■ **PROVIDED MATERIAL**
════════════════
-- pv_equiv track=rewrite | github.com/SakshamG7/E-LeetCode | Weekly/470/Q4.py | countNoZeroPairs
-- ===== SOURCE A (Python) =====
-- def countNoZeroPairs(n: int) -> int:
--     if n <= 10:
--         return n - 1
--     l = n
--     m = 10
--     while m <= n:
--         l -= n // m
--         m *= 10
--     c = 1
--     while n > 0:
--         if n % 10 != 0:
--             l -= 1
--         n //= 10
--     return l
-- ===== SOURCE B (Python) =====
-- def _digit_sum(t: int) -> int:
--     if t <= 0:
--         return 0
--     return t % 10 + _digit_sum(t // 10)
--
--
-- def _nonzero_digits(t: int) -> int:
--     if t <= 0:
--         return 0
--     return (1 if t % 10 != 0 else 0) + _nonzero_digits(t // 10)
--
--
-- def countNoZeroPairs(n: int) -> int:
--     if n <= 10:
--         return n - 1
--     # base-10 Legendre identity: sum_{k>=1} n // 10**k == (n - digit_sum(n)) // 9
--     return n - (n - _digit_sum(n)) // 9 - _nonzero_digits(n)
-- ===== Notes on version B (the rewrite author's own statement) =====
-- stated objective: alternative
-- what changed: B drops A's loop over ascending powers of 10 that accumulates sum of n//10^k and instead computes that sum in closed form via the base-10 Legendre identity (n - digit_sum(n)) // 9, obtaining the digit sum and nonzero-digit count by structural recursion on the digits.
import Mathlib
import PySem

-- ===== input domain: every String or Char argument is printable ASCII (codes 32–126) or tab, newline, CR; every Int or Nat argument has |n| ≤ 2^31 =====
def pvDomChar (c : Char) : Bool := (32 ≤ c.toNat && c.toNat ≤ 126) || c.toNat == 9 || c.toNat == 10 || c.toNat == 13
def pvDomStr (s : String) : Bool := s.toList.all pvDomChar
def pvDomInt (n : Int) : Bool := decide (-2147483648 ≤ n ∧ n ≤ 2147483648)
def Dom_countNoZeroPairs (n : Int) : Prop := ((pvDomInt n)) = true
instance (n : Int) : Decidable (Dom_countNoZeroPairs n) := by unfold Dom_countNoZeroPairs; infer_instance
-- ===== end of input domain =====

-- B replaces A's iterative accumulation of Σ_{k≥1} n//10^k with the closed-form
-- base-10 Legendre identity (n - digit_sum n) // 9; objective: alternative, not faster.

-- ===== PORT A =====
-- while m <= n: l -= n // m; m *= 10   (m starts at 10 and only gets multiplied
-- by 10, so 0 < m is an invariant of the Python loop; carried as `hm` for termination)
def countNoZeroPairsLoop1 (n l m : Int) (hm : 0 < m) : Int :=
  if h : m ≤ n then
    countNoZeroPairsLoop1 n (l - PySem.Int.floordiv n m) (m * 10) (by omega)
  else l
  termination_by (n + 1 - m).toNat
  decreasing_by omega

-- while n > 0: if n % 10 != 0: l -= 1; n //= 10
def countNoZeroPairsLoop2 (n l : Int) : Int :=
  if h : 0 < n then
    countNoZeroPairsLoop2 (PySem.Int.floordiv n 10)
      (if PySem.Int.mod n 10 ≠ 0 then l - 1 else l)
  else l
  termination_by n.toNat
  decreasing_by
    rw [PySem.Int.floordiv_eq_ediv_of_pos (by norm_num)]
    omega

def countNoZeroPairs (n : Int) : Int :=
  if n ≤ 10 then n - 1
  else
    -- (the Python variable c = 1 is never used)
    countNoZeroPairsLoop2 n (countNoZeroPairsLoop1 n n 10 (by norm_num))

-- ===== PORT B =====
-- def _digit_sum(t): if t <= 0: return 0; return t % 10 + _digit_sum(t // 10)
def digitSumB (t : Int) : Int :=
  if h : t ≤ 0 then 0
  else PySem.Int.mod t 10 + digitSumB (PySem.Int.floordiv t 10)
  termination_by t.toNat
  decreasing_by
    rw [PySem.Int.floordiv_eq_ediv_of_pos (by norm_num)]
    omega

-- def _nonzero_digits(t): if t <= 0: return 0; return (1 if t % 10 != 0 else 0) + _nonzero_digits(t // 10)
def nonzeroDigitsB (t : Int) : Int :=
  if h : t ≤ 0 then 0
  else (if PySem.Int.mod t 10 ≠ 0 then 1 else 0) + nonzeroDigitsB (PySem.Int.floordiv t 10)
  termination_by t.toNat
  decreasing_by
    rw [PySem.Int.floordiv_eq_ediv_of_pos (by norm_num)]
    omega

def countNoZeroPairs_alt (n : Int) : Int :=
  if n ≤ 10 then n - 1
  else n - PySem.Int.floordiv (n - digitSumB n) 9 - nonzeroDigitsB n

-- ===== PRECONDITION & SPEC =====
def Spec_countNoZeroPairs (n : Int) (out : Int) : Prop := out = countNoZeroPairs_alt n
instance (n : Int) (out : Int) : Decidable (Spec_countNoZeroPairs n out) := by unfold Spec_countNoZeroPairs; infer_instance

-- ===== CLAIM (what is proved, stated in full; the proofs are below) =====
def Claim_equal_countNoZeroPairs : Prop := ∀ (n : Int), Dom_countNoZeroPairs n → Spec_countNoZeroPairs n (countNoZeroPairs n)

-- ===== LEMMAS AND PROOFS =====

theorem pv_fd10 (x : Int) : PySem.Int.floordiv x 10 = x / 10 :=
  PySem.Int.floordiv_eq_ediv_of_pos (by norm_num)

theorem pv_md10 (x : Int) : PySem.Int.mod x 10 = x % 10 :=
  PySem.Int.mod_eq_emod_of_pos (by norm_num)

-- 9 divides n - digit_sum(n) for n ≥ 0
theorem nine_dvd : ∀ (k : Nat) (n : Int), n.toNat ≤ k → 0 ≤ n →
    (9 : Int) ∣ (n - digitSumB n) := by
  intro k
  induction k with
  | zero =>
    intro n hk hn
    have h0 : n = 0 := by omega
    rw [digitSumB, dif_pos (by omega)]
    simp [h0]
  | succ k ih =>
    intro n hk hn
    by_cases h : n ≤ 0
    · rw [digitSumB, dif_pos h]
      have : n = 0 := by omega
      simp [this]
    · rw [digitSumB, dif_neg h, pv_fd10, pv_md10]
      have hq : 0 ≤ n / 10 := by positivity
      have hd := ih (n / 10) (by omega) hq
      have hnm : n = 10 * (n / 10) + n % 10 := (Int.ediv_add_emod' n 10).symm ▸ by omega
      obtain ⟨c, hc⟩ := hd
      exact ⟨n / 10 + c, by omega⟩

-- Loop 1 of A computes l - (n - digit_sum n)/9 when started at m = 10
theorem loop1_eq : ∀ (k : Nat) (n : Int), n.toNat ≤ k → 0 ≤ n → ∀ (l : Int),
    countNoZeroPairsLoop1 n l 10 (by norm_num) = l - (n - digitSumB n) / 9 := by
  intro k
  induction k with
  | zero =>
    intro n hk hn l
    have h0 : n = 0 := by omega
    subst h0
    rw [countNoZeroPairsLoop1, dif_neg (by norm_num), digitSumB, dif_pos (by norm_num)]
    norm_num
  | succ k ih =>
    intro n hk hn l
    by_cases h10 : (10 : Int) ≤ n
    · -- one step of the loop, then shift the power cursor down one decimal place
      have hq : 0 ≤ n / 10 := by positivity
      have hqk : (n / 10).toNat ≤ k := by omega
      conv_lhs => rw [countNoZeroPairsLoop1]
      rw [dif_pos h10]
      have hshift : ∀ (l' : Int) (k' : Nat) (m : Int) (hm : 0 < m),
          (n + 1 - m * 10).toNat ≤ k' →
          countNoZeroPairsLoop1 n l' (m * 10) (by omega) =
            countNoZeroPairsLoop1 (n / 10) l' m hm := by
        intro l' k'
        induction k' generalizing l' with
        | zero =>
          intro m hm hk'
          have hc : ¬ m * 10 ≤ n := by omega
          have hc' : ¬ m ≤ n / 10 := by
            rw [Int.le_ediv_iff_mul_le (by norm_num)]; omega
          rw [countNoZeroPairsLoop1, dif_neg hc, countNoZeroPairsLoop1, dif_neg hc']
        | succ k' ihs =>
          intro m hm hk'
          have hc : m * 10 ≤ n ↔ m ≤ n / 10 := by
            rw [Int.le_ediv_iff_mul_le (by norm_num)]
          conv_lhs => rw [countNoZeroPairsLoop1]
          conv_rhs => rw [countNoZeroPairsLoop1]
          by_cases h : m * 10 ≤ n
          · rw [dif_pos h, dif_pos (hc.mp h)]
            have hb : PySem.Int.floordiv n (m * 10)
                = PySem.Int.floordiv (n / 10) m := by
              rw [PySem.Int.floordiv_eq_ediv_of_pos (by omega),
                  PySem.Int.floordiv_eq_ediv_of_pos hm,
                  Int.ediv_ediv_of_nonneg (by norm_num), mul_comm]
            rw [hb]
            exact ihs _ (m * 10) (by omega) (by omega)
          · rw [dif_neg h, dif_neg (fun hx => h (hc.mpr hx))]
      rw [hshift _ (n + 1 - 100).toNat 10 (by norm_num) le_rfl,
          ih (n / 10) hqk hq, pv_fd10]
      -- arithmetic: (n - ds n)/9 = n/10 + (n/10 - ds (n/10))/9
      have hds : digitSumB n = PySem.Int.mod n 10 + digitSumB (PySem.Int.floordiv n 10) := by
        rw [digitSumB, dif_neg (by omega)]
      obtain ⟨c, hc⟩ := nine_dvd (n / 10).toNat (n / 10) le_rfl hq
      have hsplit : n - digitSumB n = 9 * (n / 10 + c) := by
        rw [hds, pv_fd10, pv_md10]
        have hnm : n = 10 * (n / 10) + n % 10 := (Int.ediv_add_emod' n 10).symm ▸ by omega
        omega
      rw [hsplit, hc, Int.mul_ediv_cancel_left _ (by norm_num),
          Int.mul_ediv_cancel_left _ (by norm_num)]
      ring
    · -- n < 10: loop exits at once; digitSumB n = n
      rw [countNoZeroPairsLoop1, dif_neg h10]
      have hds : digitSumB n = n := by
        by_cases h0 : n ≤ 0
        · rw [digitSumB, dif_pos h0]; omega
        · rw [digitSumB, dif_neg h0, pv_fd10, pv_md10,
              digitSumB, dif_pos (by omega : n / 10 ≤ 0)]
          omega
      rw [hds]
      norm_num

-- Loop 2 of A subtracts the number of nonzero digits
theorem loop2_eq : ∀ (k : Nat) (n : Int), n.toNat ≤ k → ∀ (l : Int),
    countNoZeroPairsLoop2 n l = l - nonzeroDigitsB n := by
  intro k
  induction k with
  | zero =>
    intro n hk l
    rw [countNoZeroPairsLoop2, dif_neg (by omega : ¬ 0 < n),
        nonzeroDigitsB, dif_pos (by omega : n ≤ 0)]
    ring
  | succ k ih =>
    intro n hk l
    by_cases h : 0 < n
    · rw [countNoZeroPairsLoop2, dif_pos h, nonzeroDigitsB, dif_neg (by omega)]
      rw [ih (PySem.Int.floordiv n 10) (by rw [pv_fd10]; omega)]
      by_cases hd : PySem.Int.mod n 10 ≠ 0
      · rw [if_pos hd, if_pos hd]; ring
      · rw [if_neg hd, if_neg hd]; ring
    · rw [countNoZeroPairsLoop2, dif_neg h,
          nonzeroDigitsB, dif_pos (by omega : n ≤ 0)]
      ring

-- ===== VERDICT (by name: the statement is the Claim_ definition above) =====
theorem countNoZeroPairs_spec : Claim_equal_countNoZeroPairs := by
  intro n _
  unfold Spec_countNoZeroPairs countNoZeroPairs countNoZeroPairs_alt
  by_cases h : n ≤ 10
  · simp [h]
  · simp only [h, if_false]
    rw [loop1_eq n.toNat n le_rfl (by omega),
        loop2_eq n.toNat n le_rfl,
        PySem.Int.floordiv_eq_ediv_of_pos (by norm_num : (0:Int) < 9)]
════════════════
■ **DIRECTIONS**
Please output an exact copy of the lines above, from the opening line of the data down to the line that contains "10**k == (n - digit_sum(n)) // 9".

■ **PROBLEM SOLUTION**
-- pv_equiv track=rewrite | github.com/SakshamG7/E-LeetCode | Weekly/470/Q4.py | countNoZeroPairs
-- ===== SOURCE A (Python) =====
-- def countNoZeroPairs(n: int) -> int:
--     if n <= 10:
--         return n - 1
--     l = n
--     m = 10
--     while m <= n:
--         l -= n // m
--         m *= 10
--     c = 1
--     while n > 0:
--         if n % 10 != 0:
--             l -= 1
--         n //= 10
--     return l
-- ===== SOURCE B (Python) =====
-- def _digit_sum(t: int) -> int:
--     if t <= 0:
--         return 0
--     return t % 10 + _digit_sum(t // 10)
--
--
-- def _nonzero_digits(t: int) -> int:
--     if t <= 0:
--         return 0
--     return (1 if t % 10 != 0 else 0) + _nonzero_digits(t // 10)
--
--
-- def countNoZeroPairs(n: int) -> int:
--     if n <= 10:
--         return n - 1
--     # base-10 Legendre identity: sum_{k>=1} n // 10**k == (n - digit_sum(n)) // 9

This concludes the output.